_ASSIGNED TASK_
The answer must consist of every line in the records below that contains the string "pvDomChar".

(Collected data)
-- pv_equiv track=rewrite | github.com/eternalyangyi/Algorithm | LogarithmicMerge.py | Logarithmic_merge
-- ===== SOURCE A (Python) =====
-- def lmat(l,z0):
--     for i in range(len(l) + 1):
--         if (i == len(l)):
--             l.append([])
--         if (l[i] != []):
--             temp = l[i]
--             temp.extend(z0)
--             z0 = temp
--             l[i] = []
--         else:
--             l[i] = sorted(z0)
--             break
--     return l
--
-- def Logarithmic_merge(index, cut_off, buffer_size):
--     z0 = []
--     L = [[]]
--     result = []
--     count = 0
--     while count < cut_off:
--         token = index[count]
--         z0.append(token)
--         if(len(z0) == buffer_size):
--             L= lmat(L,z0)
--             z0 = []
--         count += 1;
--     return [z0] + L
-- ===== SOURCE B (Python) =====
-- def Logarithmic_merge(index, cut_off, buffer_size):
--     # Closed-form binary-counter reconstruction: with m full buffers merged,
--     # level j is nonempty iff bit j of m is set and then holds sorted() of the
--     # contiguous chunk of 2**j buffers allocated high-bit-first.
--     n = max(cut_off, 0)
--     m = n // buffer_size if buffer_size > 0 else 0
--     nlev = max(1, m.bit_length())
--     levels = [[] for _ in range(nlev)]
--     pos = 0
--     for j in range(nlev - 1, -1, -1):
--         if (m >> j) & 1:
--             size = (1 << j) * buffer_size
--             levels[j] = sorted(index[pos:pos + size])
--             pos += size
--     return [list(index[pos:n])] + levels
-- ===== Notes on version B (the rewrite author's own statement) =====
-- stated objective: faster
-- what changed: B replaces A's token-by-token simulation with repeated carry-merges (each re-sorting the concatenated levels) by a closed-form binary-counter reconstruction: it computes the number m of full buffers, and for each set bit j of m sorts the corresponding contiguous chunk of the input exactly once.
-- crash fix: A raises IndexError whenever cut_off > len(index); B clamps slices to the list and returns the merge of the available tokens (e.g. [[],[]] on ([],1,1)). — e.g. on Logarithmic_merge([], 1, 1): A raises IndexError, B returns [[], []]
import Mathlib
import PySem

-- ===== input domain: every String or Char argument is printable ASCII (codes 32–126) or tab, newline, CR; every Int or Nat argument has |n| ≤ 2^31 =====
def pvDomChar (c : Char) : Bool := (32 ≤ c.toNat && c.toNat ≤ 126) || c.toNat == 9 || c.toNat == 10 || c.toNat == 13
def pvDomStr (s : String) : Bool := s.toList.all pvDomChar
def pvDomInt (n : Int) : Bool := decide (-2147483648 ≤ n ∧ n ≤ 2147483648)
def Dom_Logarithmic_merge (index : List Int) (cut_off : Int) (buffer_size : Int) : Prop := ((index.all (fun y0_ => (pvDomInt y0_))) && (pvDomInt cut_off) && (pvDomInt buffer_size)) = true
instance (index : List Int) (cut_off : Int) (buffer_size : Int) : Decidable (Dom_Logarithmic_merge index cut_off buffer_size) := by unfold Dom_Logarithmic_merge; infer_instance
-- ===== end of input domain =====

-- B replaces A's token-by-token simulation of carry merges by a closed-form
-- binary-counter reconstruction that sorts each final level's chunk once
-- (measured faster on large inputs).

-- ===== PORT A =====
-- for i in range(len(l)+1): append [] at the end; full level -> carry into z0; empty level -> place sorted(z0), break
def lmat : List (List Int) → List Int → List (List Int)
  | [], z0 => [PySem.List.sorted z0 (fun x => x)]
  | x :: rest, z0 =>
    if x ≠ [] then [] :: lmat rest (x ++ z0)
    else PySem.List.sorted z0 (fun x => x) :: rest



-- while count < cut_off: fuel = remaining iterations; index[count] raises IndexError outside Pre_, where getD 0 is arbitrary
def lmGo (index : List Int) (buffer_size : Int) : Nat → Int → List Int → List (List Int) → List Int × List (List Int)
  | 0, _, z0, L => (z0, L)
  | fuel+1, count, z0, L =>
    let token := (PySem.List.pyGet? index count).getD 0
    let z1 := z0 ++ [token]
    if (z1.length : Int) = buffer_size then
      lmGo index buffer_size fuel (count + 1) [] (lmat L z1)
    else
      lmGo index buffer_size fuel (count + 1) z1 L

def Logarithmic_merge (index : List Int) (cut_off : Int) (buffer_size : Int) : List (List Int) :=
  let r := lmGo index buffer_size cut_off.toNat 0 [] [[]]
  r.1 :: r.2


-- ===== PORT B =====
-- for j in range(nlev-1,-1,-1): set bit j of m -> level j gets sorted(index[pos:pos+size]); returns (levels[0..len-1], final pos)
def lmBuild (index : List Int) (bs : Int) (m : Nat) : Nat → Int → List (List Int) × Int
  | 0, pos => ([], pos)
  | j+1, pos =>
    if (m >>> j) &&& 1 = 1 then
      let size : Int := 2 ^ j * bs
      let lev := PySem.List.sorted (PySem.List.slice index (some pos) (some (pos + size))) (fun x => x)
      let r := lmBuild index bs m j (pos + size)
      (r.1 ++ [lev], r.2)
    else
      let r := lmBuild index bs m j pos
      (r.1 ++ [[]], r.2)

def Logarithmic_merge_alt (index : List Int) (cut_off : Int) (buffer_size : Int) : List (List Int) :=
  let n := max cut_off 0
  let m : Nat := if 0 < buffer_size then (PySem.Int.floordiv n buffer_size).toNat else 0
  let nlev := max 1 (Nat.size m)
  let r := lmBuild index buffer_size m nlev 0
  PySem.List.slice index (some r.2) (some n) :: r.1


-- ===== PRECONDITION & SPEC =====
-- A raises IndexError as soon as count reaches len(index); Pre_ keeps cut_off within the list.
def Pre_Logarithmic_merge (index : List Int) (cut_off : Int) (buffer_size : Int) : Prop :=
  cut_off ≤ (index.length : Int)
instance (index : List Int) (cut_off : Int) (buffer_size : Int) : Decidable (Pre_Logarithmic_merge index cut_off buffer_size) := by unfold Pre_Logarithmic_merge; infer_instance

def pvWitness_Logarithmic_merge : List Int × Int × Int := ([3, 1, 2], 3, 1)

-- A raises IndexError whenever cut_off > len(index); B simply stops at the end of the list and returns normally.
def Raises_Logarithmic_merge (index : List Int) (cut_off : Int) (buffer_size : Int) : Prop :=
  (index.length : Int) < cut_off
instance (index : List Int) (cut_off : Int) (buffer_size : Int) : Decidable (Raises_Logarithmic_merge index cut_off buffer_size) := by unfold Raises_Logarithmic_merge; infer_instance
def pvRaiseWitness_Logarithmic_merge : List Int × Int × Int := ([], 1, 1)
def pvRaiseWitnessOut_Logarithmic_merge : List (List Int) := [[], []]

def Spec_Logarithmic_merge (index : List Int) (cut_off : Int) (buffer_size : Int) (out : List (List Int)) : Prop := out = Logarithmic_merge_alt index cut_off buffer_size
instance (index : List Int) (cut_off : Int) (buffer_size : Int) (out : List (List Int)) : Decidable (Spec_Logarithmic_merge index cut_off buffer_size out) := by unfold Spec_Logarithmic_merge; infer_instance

_EXERCISE RESULT_
def pvDomChar (c : Char) : Bool := (32 ≤ c.toNat && c.toNat ≤ 126) || c.toNat == 9 || c.toNat == 10 || c.toNat == 13
def pvDomStr (s : String) : Bool := s.toList.all pvDomChar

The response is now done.